- Genres: Action-adventure game, stealth game
- Developer: Asobo Studio
- Publisher: Focus Entertainment
- First release: A Plague Tale: Innocence 14 May 2019
- Latest release: Resonance: A Plague Tale Legacy 27 August 2026

= A Plague Tale =

Video game series

A Plague Tale is a historical action-adventure and stealth video game series developed by Asobo Studio and published by Focus Entertainment. Set during the Black Death in 14th-century France, the series follows siblings Amicia and Hugo de Rune as they struggle to survive amid war, plague, and the supernatural curse known as the Prima Macula. The games combine stealth, puzzle-solving, and narrative-driven gameplay, often featuring swarms of rats as a central gameplay mechanic.

== Games ==

Release timeline
| 2019 | A Plague Tale: Innocence |
2020–2021
| 2022 | A Plague Tale: Requiem |
2023–2025
| 2026 | Resonance: A Plague Tale Legacy |

=== A Plague Tale: Innocence (2019) ===

Innocence was released on 14 May 2019 for Windows, PlayStation 4, and Xbox One. The game follows Amicia de Rune as she protects her younger brother Hugo from the Inquisition while uncovering the secrets of his mysterious illness, the Prima Macula.

=== A Plague Tale: Requiem (2022) ===

Requiem was released on 18 October 2022 for Windows, PlayStation 5, Xbox Series X/S, and Nintendo Switch (cloud version). Set several months after the events of Innocence, the game follows Amicia and Hugo as they travel through southern France in search of a cure for Hugo's condition.

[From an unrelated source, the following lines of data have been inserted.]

lemma exploreLoop_spec (adj : PySem.Dict String (PySem.Set String)) (start : String)
    (visited₀ : PySem.Set String)
    (hsym : ∀ x y, y ∈ adj.getD x [] → x ∈ adj.getD y [])
    (hsub : ∀ x y, y ∈ adj.getD x [] → y ∈ adj.keys)
    (hknd : adj.keys.Nodup)
    (hv₀cl : ∀ x ∈ visited₀, ∀ y, y ∈ adj.getD x [] → y ∈ visited₀)
    (hs₀ : start ∉ visited₀) :
    ∀ (fuel : Nat) (stack : List String) (visited comp : PySem.Set String),
    dfsMeasure adj stack visited ≤ fuel →
    (∀ x ∈ stack, x ∈ adj.keys) →
    (∀ x ∈ stack, AConn adj start x) →
    (start ∈ visited ∨ start ∈ stack) →
    (∀ x ∈ visited, ∀ y, y ∈ adj.getD x [] → y ∈ visited ∨ y ∈ stack) →
    (∀ x ∈ visited, x ∈ visited₀ ∨ AConn adj start x) →
    (∀ x ∈ visited₀, x ∈ visited) →
    (∀ x, x ∈ comp ↔ x ∈ visited ∧ x ∉ visited₀) →
    comp.Nodup →
    (∀ x, x ∈ (exploreLoop adj fuel stack visited comp).1 ↔ x ∈ visited₀ ∨ AConn adj start x) ∧
    (∀ x, x ∈ (exploreLoop adj fuel stack visited comp).2 ↔ AConn adj start x ∧ x ∉ visited₀) ∧
    (exploreLoop adj fuel stack visited comp).2.Nodup := by
  intro fuel
  induction fuel with
  | zero =>
    intro stack visited comp hμ hsubs hconns hst hcl hvchar hv₀sub hcomp hnd
    have hstack : stack = [] := by
      have : stack.length = 0 := by
        have := hμ
        unfold dfsMeasure at this
        omega
      exact List.length_eq_zero_iff.mp this
    subst hstack
    have hstart : start ∈ visited := hst.resolve_right (by simp)
    have hcl' : ∀ x ∈ visited, ∀ y, y ∈ adj.getD x [] → y ∈ visited := by
      intro x hx y hy
      exact (hcl x hx y hy).resolve_right (by simp)
    have := dfs_final adj start visited₀ visited comp hsym hv₀cl hs₀ hstart hcl' hvchar hv₀sub hcomp
    exact ⟨fun x => by simpa [exploreLoop] using this.1 x,
           fun x => by simpa [exploreLoop] using this.2 x,
           by simpa [exploreLoop] using hnd⟩
  | succ fuel ih =>
    intro stack visited comp hμ hsubs hconns hst hcl hvchar hv₀sub hcomp hnd
    match stack with
    | [] =>
      have hstart : start ∈ visited := hst.resolve_right (by simp)
      have hcl' : ∀ x ∈ visited, ∀ y, y ∈ adj.getD x [] → y ∈ visited := by
        intro x hx y hy
        exact (hcl x hx y hy).resolve_right (by simp)
      have := dfs_final adj start visited₀ visited comp hsym hv₀cl hs₀ hstart hcl' hvchar hv₀sub hcomp
      exact ⟨fun x => by simpa [exploreLoop] using this.1 x,
             fun x => by simpa [exploreLoop] using this.2 x,
             by simpa [exploreLoop] using hnd⟩
    | current :: rest =>
      by_cases hcur : current ∈ visited
      · have hloop : exploreLoop adj (fuel + 1) (current :: rest) visited comp = exploreLoop adj fuel rest visited comp := by
          rw [exploreLoop_cons, if_pos ((PySem.Set.contains_iff visited current).mpr hcur)]
        rw [hloop]
        apply ih rest visited comp
        · unfold dfsMeasure at hμ ⊢
          simp only [List.length_cons] at hμ
          omega
        · exact fun x hx => hsubs x (List.mem_cons_of_mem _ hx)
        · exact fun x hx => hconns x (List.mem_cons_of_mem _ hx)
        · rcases hst with h | h
          · exact Or.inl h
          · rcases List.mem_cons.mp h with rfl | h'
            · exact Or.inl hcur
            · exact Or.inr h'
        · intro x hx y hy
          rcases hcl x hx y hy with h | h
          · exact Or.inl h
          · rcases List.mem_cons.mp h with rfl | h'
            · exact Or.inl hcur
            · exact Or.inr h'
        · exact hvchar
        · exact hv₀sub
        · exact hcomp
        · exact hnd
      · have hccon : PySem.Set.contains visited current = false := by
          rcases h : PySem.Set.contains visited current
          · rfl
          · exact absurd ((PySem.Set.contains_iff visited current).mp h) hcur
        have hloop : exploreLoop adj (fuel + 1) (current :: rest) visited comp =
            exploreLoop adj fuel
              (((adj.getD current []).filter (fun n => !((visited.add current).contains n))) ++ rest)
              (visited.add current) (comp.add current) := by
          rw [exploreLoop_cons, if_neg (by rw [hccon]; simp)]
        rw [hloop]
        have hcurK : current ∈ adj.keys := hsubs current List.mem_cons_self
        have hcurC : AConn adj start current := hconns current List.mem_cons_self
        have hcur₀ : current ∉ visited₀ := fun h => hcur (hv₀sub current h)
        set visited' := visited.add current with hv'
        set stack' := ((adj.getD current []).filter (fun n => !(visited'.contains n))) ++ rest with hst'
        apply ih stack' visited' (comp.add current)
        · -- measure decreases
          unfold dfsMeasure at hμ ⊢
          have hnv : nvis adj.keys visited' = nvis adj.keys visited + 1 := nvis_add _ _ _ hknd hcurK hcur
          have hlt : nvis adj.keys visited < adj.keys.length := nvis_lt _ _ _ hcurK hcur
          have hfl : stack'.length ≤ ((adj.values.map List.length).sum) + rest.length := by
            rw [hst', List.length_append]
            have h1 : ((adj.getD current []).filter (fun n => !(visited'.contains n))).length ≤ (adj.getD current []).length :=
              List.length_filter_le _ _
            have h2 := dict_getD_len_le adj current
            omega
          rw [hnv]
          set N := adj.keys.length
          set D := (adj.values.map List.length).sum
          set v := nvis adj.keys visited
          have hexp : (N - v) * (D + 1) = (N - (v + 1)) * (D + 1) + (D + 1) := by
            have : N - v = (N - (v + 1)) + 1 := by omega
            rw [this]
            ring
          simp only [List.length_cons] at hμ
          omega
        · -- stack ⊆ keys
          intro x hx
          rcases List.mem_append.mp hx with h | h
          · exact hsub current x (List.mem_of_mem_filter h)
          · exact hsubs x (List.mem_cons_of_mem _ h)
        · -- stack all reachable
          intro x hx
          rcases List.mem_append.mp hx with h | h
          · exact Relation.ReflTransGen.tail hcurC (List.mem_of_mem_filter h)
          · exact hconns x (List.mem_cons_of_mem _ h)
        · -- start in visited or stack
          rcases hst with h | h
          · exact Or.inl ((PySem.Set.mem_add _ _ _).mpr (Or.inl h))
          · rcases List.mem_cons.mp h with rfl | h'
            · exact Or.inl ((PySem.Set.mem_add _ _ _).mpr (Or.inr rfl))
            · exact Or.inr (List.mem_append.mpr (Or.inr h'))
        · -- closure up to stack
          intro x hx y hy
          rcases (PySem.Set.mem_add _ _ _).mp hx with hxv | rfl
          · rcases hcl x hxv y hy with h | h
            · exact Or.inl ((PySem.Set.mem_add _ _ _).mpr (Or.inl h))
            · rcases List.mem_cons.mp h with rfl | h'
              · exact Or.inl ((PySem.Set.mem_add _ _ _).mpr (Or.inr rfl))
              · exact Or.inr (List.mem_append.mpr (Or.inr h'))
          · by_cases hyv : y ∈ visited'
            · exact Or.inl hyv
            · refine Or.inr (List.mem_append.mpr (Or.inl ?_))
              refine List.mem_filter.mpr ⟨hy, ?_⟩
              have hcc : visited'.contains y = false := by
                cases hcc2 : visited'.contains y
                · rfl
                · exact absurd ((PySem.Set.contains_iff _ _).mp hcc2) hyv
              rw [hcc]
              rfl
        · -- visited char
          intro x hx
          rcases (PySem.Set.mem_add _ _ _).mp hx with h | rfl
          · exact hvchar x h
          · exact Or.inr hcurC
        · -- visited₀ ⊆ visited'
          exact fun x hx => (PySem.Set.mem_add _ _ _).mpr (Or.inl (hv₀sub x hx))
        · -- comp char
          intro x
          rw [PySem.Set.mem_add, PySem.Set.mem_add, hcomp]
          constructor
          · rintro (⟨hv, hnv⟩ | rfl)
            · exact ⟨Or.inl hv, hnv⟩
            · exact ⟨Or.inr rfl, hcur₀⟩
          · rintro ⟨hv | rfl, hnv⟩
            · exact Or.inl ⟨hv, hnv⟩
            · exact Or.inr rfl
        · exact PySem.Set.nodup_add _ _ hnd


-- ----- pure list tools for the component-list reasoning -----

lemma set_append_len {α : Type} (pre : List α) (x c : α) (post : List α) :
    (pre ++ c :: post).set pre.length x = pre ++ x :: post := by
  induction pre with
  | nil => rfl
  | cons a pre ih => simp [List.set_cons_succ, ih]

lemma eraseIdx_append_len {α : Type} (pre : List α) (c : α) (post : List α) :
    (pre ++ c :: post).eraseIdx pre.length = pre ++ post := by
  induction pre with
  | nil => rfl
  | cons a pre ih => simp [ih]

=== Resonance: A Plague Tale Legacy (2026) ===

Resonance: A Plague Tale Legacy is a prequel to the first two games. It was announced in June 2025 and was released on 27 August 2026.

== Gameplay ==

The A Plague Tale games are played from a third-person perspective and combine stealth, environmental puzzles, crafting, and action-adventure mechanics. Light plays a major role in gameplay, as swarms of plague-carrying rats avoid illuminated areas. Players use tools such as slings, alchemical mixtures, and later crossbows to overcome enemies and obstacles.

== Development ==

The series is developed by French studio Asobo Studio and published by Focus Entertainment. The developers drew inspiration from medieval France, the Black Death, and historical conflicts of the 14th century. The franchise gained recognition for its narrative focus, character performances, and unique rat swarm technology.

== Reception ==

The series has received generally positive reviews from critics, who praised its storytelling, atmosphere, visual presentation, and performances. Amicia and Hugo's relationship has been cited as one of the strongest aspects of the franchise, while the rat swarm mechanics became a defining feature of the series.